I created a web application where users can registrate and login and create their own channels for receiving and showing data. Each channel has its own chart-view and can have multiple time-series’ of data. Chart-view was chosen so that historical changes can be easily noticed from the view. The data in each series in a channel updates in real-time, so that data that is send from a remote device immediately shows in the chart without polling for server or doing a page load.

The arduino part that I made consists of an Arduino duemiliano board, an Ethernet-shield and a DHT11-sensor. DHT11-sensor can measure temperature and humidity, which were used to calculate also the dew point. All the three values are sent to a proxy-server (because Firebase can only handle SLL-connections, which is a bit too much for arduino), which sends them to Firebase. The web-application has a connection to the user’s Firebase-channel and updates the chart.

A great majority of my time went to building the web-app. The arduino code was pretty trivial, as I only needed to be able to send data out and not do any processing on incoming data. All in all, I am very happy of the result, and will probably continue to develop the web-client.

egh_bb

Schema of the arduino board, Ethernet shield and DHT11 sensor

 

screenshot

Example view of the app with three series in one channel

 

Automatic Air Flow Regulation System for Exactum Greenhouse

The greenhouse is a glass container with very little openings. In summer when it is really hot inside, we need to blow cold air. A fan would be the best possible tool for that purpose. Nobody really has time to switch the fan on and off time to time, in the morning and at night, at sudden rise or fall of temperature. Therefore it is required to have a fan that switches on /off and also regulates automatically. Thanks to the Magical Flower Pot that already has a DS18B20 1-Wire temperature sensor which sends temperature readings to our Firebase database at regular intervals. I am reading those values after ten seconds and sending the temperature to Arduino, which controls the fan. When the temperature is below 20 degree centigrade the fan stays off. Above 20 degree centigrade it switches on and regulates upto three levels up.

The idea is to install two fans on two opposite side walls of the greenhouse so that air can flow properly. We will connect two fans with the same circuit.
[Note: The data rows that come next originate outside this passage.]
-- pv_equiv track=rewrite | github.com/DevAmarnadh/ACC | engine/content_generator.py | _classify_content
-- ===== SOURCE A (Python) =====
-- from typing import Dict, List, Optional
--
-- def _classify_content(topic: str, context: Optional[str] = None) -> str:
--     """Automatically classify content into appropriate category"""
--     topic_lower = topic.lower()
--     context_lower = (context or "").lower()
--     combined = f"{topic_lower} {context_lower}"
--
--     # Classification rules
--     if any(word in combined for word in ['new', 'just released', 'launched', 'introducing', 'announcement']):
--         if any(word in combined for word in ['tool', 'app', 'platform', 'software']):
--             return 'new_tool_intro'
--
--     if any(word in combined for word in ['how to', 'tutorial', 'guide', 'step by step', 'learn']):
--         return 'tool_detailed_tutorial'
--
--     if any(word in combined for word in ['model', 'gpt', 'llm', 'ai model', 'neural network']):
--         return 'trending_ai_model'
--
--     if any(word in combined for word in ['news', 'breaking', 'trending', 'latest', 'update']):
--         return 'ai_trending_news'
--
--     if any(word in combined for word in ['github', 'open source', 'repository', 'repo', 'code']):
--         return 'github_open_source_repo'
--
--     if any(word in combined for word in ['tip', 'trick', 'quick', 'simple', 'easy']):
--         return 'instagram_engagement_content'
--
--     # Default to new tool intro if unclear
--     return 'new_tool_intro'
-- ===== SOURCE B (Python) =====
-- from typing import Optional
--
-- # One flat keyword table tagging each keyword: -1 = "new"-word, -2 = "tool"-word,
-- # 1..5 = rank of the simple single-group rules (in A's check order).
-- _NEW_WORDS = ['new', 'just released', 'launched', 'introducing', 'announcement']
-- _TOOL_WORDS = ['tool', 'app', 'platform', 'software']
-- _RANKED = [
--     (['how to', 'tutorial', 'guide', 'step by step', 'learn'], 1),
--     (['model', 'gpt', 'llm', 'ai model', 'neural network'], 2),
--     (['news', 'breaking', 'trending', 'latest', 'update'], 3),
--     (['github', 'open source', 'repository', 'repo', 'code'], 4),
--     (['tip', 'trick', 'quick', 'simple', 'easy'], 5),
-- ]
-- _KEYWORDS = ([(w, -1) for w in _NEW_WORDS]
--              + [(w, -2) for w in _TOOL_WORDS]
--              + [(w, r) for ws, r in _RANKED for w in ws])
-- _CATEGORIES = {1: 'tool_detailed_tutorial', 2: 'trending_ai_model',
--                3: 'ai_trending_news', 4: 'github_open_source_repo',
--                5: 'instagram_engagement_content'}
--
-- def _classify_content(topic: str, context: Optional[str] = None) -> str:
--     """One pass over a flat keyword table accumulating (has_new, has_tool, best
--     rank); then select: conjunction rule first, else the best-ranked rule,
--     else the default."""
--     combined = f"{topic.lower()} {(context or '').lower()}"
--     has_new = has_tool = False
--     best = 6  # sentinel: no ranked rule matched
--     for word, tag in _KEYWORDS:
--         if word in combined:
--             if tag == -1:
--                 has_new = True
--             elif tag == -2:
--                 has_tool = True
--             elif tag < best:
--                 best = tag
--     if (has_new and has_tool) or best == 6:
--         return 'new_tool_intro'
--     return _CATEGORIES[best]
-- ===== Notes on version B (the rewrite author's own statement) =====
-- stated objective: alternative
-- what changed: Replaced A's ordered chain of if/any keyword checks by a collect-then-select algorithm: one accumulating pass over a single flat tagged keyword table (recording has_new, has_tool and the minimum rank of any matching simple rule), then one final selection (conjunction rule, else the best-ranked category, else the default).
import Mathlib
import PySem

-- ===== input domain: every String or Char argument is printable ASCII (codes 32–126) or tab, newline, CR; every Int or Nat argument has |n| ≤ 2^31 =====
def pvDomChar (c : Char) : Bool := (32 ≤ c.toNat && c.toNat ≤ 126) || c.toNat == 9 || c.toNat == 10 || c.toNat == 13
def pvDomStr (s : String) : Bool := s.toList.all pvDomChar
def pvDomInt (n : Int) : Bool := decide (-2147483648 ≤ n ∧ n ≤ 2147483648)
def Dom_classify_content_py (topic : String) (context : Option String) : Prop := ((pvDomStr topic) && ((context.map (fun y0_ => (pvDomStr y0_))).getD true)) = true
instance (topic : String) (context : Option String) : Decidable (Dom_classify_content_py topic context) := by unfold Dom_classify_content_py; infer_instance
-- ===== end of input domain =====

-- B replaces A's ordered chain of any-checks by one accumulating pass over a flat
-- tagged keyword table followed by a min-rank selection (objective: alternative).

-- ===== PORT A =====
-- literal transliteration of A's chain of if/any checks; the nested first check
-- falls through to the remaining checks, written as 'rest'
def classify_content_py (topic : String) (context : Option String) : String :=
  let topic_lower := PySem.Str.lower topic
  let context_lower := PySem.Str.lower (context.getD "")
  let combined := topic_lower ++ " " ++ context_lower
  let rest :=
    if ["how to", "tutorial", "guide", "step by step", "learn"].any
        (fun w => PySem.Str.isIn w combined) then "tool_detailed_tutorial"
    else if ["model", "gpt", "llm", "ai model", "neural network"].any
        (fun w => PySem.Str.isIn w combined) then "trending_ai_model"
    else if ["news", "breaking", "trending", "latest", "update"].any
        (fun w => PySem.Str.isIn w combined) then "ai_trending_news"
    else if ["github", "open source", "repository", "repo", "code"].any
        (fun w => PySem.Str.isIn w combined) then "github_open_source_repo"
    else if ["tip", "trick", "quick", "simple", "easy"].any
        (fun w => PySem.Str.isIn w combined) then "instagram_engagement_content"
    else "new_tool_intro"
  if ["new", "just released", "launched", "introducing", "announcement"].any
      (fun w => PySem.Str.isIn w combined) then
    if ["tool", "app", "platform", "software"].any
        (fun w => PySem.Str.isIn w combined) then "new_tool_intro"
    else rest
  else rest

-- ===== PORT B =====
-- keyword groups of Source B
def pvNewWords : List String := ["new", "just released", "launched", "introducing", "announcement"]
def pvToolWords : List String := ["tool", "app", "platform", "software"]
def pvG1 : List String := ["how to", "tutorial", "guide", "step by step", "learn"]
def pvG2 : List String := ["model", "gpt", "llm", "ai model", "neural network"]
def pvG3 : List String := ["news", "breaking", "trending", "latest", "update"]
def pvG4 : List String := ["github", "open source", "repository", "repo", "code"]
def pvG5 : List String := ["tip", "trick", "quick", "simple", "easy"]

-- _KEYWORDS: flat tagged table, built exactly as Source B builds it
def pvKeywords : List (String × Int) :=
  pvNewWords.map (fun w => (w, (-1 : Int))) ++
  pvToolWords.map (fun w => (w, (-2 : Int))) ++
  (pvG1.map (fun w => (w, (1 : Int))) ++ pvG2.map (fun w => (w, (2 : Int))) ++
   pvG3.map (fun w => (w, (3 : Int))) ++ pvG4.map (fun w => (w, (4 : Int))) ++
   pvG5.map (fun w => (w, (5 : Int))))

def pvCategories : PySem.Dict Int String :=
  PySem.Dict.ofList [(1, "tool_detailed_tutorial"), (2, "trending_ai_model"),
    (3, "ai_trending_news"), (4, "github_open_source_repo"),
    (5, "instagram_engagement_content")]

-- the loop body of Source B: state = (has_new, has_tool, best)
def pvStep (combined : String) (s : Bool × Bool × Int) (p : String × Int) : Bool × Bool × Int :=
  if PySem.Str.isIn p.1 combined then
    if p.2 == -1 then (true, s.2.1, s.2.2)
    else if p.2 == -2 then (s.1, true, s.2.2)
    else if p.2 < s.2.2 then (s.1, s.2.1, p.2)
    else s
  else s

def classify_content_py_alt (topic : String) (context : Option String) : String :=
  let combined := PySem.Str.lower topic ++ " " ++ PySem.Str.lower (context.getD "")
  let s := pvKeywords.foldl (pvStep combined) (false, false, 6)
  if (s.1 && s.2.1) || s.2.2 == 6 then "new_tool_intro"
  else
    -- _CATEGORIES[best]: the key is always present here (best ∈ 1..5), so the
    -- KeyError branch of Python's indexing is unreachable; none is mapped to a default
    (PySem.Dict.get? pvCategories s.2.2).getD "new_tool_intro"

-- ===== PRECONDITION & SPEC =====
def Spec_classify_content_py (topic : String) (context : Option String) (out : String) : Prop := out = classify_content_py_alt topic context
instance (topic : String) (context : Option String) (out : String) : Decidable (Spec_classify_content_py topic context out) := by unfold Spec_classify_content_py; infer_instance

-- ===== CLAIM (what is proved, stated in full; the proofs are below) =====
def Claim_equal_classify_content_py : Prop := ∀ (topic : String) (context : Option String), Dom_classify_content_py topic context → Spec_classify_content_py topic context (classify_content_py topic context)

-- ===== LEMMAS AND PROOFS =====

-- folding a '-1'-tagged group only ORs the group's any-match into has_new
theorem pv_foldN (c : String) (ws : List String) (n t : Bool) (b : Int) :
    List.foldl (pvStep c) (n, t, b) (ws.map (fun w => (w, (-1 : Int)))) =
      (n || ws.any (fun w => PySem.Str.isIn w c), t, b) := by
  induction ws generalizing n with
  | nil => simp
  | cons w ws ih =>
    simp only [List.map_cons, List.foldl_cons, pvStep, List.any_cons]
    cases h : PySem.Str.isIn w c <;> simp [ih]

-- folding a '-2'-tagged group only ORs the group's any-match into has_tool
theorem pv_foldT (c : String) (ws : List String) (n t : Bool) (b : Int) :
    List.foldl (pvStep c) (n, t, b) (ws.map (fun w => (w, (-2 : Int)))) =
      (n, t || ws.any (fun w => PySem.Str.isIn w c), b) := by
  induction ws generalizing t with
  | nil => simp
  | cons w ws ih =>
    simp only [List.map_cons, List.foldl_cons, pvStep, List.any_cons]
    cases h : PySem.Str.isIn w c <;> simp [ih]

-- folding a positively ranked group lowers best to min best r iff the group matches
theorem pv_foldR (c : String) (ws : List String) (r : Int) (hr : 1 ≤ r) (n t : Bool) (b : Int) :
    List.foldl (pvStep c) (n, t, b) (ws.map (fun w => (w, r))) =
      (n, t, if ws.any (fun w => PySem.Str.isIn w c) then (if r < b then r else b) else b) := by
  induction ws generalizing b with
  | nil => simp
  | cons w ws ih =>
    have hr1 : (r == (-1 : Int)) = false := by simp; omega
    have hr2 : (r == (-2 : Int)) = false := by simp; omega
    rw [List.map_cons, List.foldl_cons]
    cases h : PySem.Str.isIn w c
    · have hstep : pvStep c (n, t, b) (w, r) = (n, t, b) := by
        simp only [pvStep, h, Bool.false_eq_true, if_false]
      rw [hstep, ih]
      simp only [List.any_cons, h, Bool.false_or]
    · have hstep : pvStep c (n, t, b) (w, r) = (n, t, if r < b then r else b) := by
        simp only [pvStep, h, hr1, hr2, if_true, Bool.false_eq_true, if_false]
        split_ifs <;> rfl
      rw [hstep, ih]
      simp only [List.any_cons, h, Bool.true_or, if_true, Prod.mk.injEq, true_and]
      cases hws : ws.any (fun w => PySem.Str.isIn w c) <;>
        simp only [Bool.false_eq_true, if_false, if_true] <;> split_ifs <;> omega

-- ===== VERDICT (by name: the statement is the Claim_ definition above) =====
theorem classify_content_py_spec : Claim_equal_classify_content_py := by
  intro topic context _
  unfold Spec_classify_content_py classify_content_py classify_content_py_alt
  simp only [pvKeywords, pvNewWords, pvToolWords, pvG1, pvG2, pvG3, pvG4, pvG5,
    List.foldl_append, pv_foldN, pv_foldT, pv_foldR _ _ 1 (by omega),
    pv_foldR _ _ 2 (by omega), pv_foldR _ _ 3 (by omega), pv_foldR _ _ 4 (by omega),
    pv_foldR _ _ 5 (by omega)]
  generalize (["new", "just released", "launched", "introducing", "announcement"] : List String).any _ = bn
  generalize (["tool", "app", "platform", "software"] : List String).any _ = bt
  generalize (["how to", "tutorial", "guide", "step by step", "learn"] : List String).any _ = b1
  generalize (["model", "gpt", "llm", "ai model", "neural network"] : List String).any _ = b2
  generalize (["news", "breaking", "trending", "latest", "update"] : List String).any _ = b3
  generalize (["github", "open source", "repository", "repo", "code"] : List String).any _ = b4
  generalize (["tip", "trick", "quick", "simple", "easy"] : List String).any _ = b5
  revert bn bt b1 b2 b3 b4 b5
  decide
There will be a computer with the system which will run the Node Js code to fetch json data from Firebase and send to Arduino.

Components

  • 12+ V DC Fan
  • TIP 122 NPN Transistor (Datasheet)
  • Arduino UNO
  • USB Connector
  • Breadboard
  • Transistor, Capacitor (According to requirements)

Diagrams

Circuit Running FanCommunicationCircuit_diagram

 

Code

The code written for this is at

https://github.com/sayantanhore/Airflow-Regulator.git

Node js and npm package “serialport” is needed to run this code.

Problems Faced

I had a serious problem regarding communication from Arduino and Node Js frontend. The messages coming from Arduino appeared to be improper and I (with Samu) found out that the transfer is so fast that two subsequent messages were always colliding and spoiling both of them. We introduced a small delay from Arduino and that solved the problem.

Second thing is initially I made an incorrect circuit and “SUCCESSFULLY” fused the power source.

Conclusion

It was a great learning experience and I am looking forward for mode IOT courses in near future. THANK YOU ALL.